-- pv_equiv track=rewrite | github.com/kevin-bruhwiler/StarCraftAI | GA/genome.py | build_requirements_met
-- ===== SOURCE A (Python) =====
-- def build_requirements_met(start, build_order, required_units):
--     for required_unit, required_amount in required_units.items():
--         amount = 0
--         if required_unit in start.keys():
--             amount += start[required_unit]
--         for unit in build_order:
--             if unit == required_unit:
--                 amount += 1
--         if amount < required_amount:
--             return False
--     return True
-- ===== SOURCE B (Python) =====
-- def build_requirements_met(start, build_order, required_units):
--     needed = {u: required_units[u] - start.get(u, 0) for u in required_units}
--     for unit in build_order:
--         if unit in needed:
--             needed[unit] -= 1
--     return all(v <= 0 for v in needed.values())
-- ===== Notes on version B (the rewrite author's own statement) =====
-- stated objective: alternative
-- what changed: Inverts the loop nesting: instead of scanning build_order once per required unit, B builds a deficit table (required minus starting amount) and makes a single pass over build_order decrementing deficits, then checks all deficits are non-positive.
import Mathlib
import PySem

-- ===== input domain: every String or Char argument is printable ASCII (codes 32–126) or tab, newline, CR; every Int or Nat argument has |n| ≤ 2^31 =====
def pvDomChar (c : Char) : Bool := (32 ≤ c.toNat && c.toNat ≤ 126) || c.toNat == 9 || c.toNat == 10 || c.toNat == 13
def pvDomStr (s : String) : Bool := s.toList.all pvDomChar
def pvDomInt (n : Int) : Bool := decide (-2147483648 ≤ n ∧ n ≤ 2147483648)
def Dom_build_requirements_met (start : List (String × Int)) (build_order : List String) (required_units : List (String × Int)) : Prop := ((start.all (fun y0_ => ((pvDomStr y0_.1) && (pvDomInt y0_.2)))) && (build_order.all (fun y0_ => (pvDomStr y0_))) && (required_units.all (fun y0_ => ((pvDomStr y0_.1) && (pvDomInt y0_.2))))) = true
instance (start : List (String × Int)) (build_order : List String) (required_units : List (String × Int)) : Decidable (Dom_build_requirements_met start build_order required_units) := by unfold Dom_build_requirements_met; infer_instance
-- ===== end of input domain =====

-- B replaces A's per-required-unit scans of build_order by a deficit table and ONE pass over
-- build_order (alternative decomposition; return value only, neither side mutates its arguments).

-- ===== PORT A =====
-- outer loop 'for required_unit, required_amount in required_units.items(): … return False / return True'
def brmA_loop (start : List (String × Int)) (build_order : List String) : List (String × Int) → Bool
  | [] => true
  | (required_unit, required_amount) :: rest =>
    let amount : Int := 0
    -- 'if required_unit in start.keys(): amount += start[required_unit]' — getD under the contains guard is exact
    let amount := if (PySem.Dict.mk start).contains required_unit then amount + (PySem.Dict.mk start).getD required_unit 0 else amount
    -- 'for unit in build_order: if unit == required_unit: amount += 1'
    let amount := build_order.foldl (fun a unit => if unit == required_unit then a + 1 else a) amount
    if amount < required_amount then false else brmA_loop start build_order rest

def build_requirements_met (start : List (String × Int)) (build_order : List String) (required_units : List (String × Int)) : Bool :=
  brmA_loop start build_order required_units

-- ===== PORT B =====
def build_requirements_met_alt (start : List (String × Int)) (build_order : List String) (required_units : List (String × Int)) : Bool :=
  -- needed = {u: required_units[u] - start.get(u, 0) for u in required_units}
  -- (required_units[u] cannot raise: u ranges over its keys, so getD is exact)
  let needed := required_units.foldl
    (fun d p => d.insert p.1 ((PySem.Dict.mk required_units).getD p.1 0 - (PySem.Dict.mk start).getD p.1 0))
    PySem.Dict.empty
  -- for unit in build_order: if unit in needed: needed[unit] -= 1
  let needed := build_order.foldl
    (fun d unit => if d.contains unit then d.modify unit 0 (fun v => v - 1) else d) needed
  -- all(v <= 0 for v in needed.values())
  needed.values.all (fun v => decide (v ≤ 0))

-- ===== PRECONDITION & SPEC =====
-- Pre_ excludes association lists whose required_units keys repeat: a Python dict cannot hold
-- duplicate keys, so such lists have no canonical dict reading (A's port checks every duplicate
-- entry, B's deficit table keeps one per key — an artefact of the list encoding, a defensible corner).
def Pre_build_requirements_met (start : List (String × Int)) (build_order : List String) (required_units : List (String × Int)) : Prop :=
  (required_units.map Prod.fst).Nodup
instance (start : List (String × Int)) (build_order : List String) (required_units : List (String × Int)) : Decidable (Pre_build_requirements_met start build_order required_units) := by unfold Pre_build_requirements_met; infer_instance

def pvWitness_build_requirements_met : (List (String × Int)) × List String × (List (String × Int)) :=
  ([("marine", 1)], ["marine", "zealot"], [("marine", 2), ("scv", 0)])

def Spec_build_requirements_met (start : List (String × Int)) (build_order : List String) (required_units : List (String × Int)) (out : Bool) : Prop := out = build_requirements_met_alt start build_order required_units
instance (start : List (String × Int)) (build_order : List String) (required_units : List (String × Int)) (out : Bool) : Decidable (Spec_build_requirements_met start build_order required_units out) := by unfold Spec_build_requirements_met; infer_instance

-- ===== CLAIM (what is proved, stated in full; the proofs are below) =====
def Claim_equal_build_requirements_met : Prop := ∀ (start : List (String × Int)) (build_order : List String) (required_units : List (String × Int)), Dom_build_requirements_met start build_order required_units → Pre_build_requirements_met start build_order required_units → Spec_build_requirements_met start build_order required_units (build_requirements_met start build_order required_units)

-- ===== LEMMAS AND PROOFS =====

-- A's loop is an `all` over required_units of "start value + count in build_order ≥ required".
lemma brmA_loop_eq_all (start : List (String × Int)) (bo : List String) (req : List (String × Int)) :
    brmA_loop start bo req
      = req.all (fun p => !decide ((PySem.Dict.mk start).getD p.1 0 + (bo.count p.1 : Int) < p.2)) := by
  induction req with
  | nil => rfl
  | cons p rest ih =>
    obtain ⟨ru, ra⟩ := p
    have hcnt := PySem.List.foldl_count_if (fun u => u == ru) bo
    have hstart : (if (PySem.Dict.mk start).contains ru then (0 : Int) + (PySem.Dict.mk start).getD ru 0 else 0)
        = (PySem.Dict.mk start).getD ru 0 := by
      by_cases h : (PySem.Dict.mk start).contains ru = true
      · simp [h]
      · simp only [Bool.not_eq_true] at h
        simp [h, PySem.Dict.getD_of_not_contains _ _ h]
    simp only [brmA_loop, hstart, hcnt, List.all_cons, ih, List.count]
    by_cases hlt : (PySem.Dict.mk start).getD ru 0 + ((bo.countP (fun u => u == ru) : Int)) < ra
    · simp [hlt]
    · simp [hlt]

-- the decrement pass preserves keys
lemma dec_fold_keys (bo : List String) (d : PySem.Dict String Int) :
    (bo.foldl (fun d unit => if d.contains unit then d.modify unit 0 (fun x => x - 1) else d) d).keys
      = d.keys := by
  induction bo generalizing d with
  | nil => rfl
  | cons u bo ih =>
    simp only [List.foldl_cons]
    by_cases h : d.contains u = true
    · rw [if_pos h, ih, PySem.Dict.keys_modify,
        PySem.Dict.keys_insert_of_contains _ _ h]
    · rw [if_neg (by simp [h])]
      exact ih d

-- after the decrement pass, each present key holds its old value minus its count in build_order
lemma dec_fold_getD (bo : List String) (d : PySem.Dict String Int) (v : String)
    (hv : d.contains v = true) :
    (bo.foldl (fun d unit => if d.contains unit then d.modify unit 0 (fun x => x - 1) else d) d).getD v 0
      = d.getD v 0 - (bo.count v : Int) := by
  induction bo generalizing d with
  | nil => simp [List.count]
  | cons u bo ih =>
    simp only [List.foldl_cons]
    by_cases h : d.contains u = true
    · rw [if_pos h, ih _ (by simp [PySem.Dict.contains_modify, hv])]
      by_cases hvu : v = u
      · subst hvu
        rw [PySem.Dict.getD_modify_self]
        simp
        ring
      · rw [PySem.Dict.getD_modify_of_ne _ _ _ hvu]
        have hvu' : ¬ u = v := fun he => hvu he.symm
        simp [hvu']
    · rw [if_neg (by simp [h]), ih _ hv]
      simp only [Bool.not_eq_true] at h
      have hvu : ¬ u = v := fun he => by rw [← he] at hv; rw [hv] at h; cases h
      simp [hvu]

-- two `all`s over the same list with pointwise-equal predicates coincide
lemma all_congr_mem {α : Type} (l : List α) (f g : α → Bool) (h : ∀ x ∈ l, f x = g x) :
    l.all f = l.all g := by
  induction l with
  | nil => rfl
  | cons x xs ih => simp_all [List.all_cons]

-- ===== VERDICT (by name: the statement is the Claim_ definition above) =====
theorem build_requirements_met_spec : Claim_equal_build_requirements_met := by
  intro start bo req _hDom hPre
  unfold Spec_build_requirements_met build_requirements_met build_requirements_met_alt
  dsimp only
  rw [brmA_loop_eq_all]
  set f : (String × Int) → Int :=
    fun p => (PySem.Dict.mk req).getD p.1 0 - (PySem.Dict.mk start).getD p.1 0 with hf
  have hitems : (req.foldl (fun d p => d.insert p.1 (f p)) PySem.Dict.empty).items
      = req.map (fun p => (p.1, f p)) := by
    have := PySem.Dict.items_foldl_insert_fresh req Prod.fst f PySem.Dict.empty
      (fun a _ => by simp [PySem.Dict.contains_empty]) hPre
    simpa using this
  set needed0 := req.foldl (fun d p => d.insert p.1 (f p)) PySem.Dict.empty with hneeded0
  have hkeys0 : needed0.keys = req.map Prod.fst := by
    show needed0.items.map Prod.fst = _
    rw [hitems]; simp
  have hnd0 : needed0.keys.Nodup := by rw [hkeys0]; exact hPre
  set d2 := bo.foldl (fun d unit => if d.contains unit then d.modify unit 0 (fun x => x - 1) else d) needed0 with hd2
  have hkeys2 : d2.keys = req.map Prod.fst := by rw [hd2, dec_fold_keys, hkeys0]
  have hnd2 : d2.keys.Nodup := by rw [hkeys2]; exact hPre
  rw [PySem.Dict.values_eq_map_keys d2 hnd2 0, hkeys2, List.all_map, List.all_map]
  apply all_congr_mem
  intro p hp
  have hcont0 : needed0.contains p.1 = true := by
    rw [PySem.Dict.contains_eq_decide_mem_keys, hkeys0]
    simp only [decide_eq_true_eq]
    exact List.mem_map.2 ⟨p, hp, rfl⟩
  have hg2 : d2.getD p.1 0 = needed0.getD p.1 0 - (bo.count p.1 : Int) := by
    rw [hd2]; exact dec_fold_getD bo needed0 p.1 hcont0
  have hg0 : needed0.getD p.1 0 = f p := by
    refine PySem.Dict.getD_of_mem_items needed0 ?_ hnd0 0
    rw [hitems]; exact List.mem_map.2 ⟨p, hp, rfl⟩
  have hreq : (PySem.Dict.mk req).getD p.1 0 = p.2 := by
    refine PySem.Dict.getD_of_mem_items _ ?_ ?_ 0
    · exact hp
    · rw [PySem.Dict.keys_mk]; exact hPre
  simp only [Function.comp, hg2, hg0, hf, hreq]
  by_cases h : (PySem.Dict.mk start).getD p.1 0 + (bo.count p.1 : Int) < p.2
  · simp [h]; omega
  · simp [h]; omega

= = = = =

Problem requirements - Restate the listing exactly, starting at its first line and ending at the line where "-- ===== SOURCE B" occurs; include both and no other lines.

Answer to this problem -
-- pv_equiv track=rewrite | github.com/kevin-bruhwiler/StarCraftAI | GA/genome.py | build_requirements_met
-- ===== SOURCE A (Python) =====
-- def build_requirements_met(start, build_order, required_units):
--     for required_unit, required_amount in required_units.items():
--         amount = 0
--         if required_unit in start.keys():
--             amount += start[required_unit]
--         for unit in build_order:
--             if unit == required_unit:
--                 amount += 1
--         if amount < required_amount:
--             return False
--     return True
-- ===== SOURCE B (Python) =====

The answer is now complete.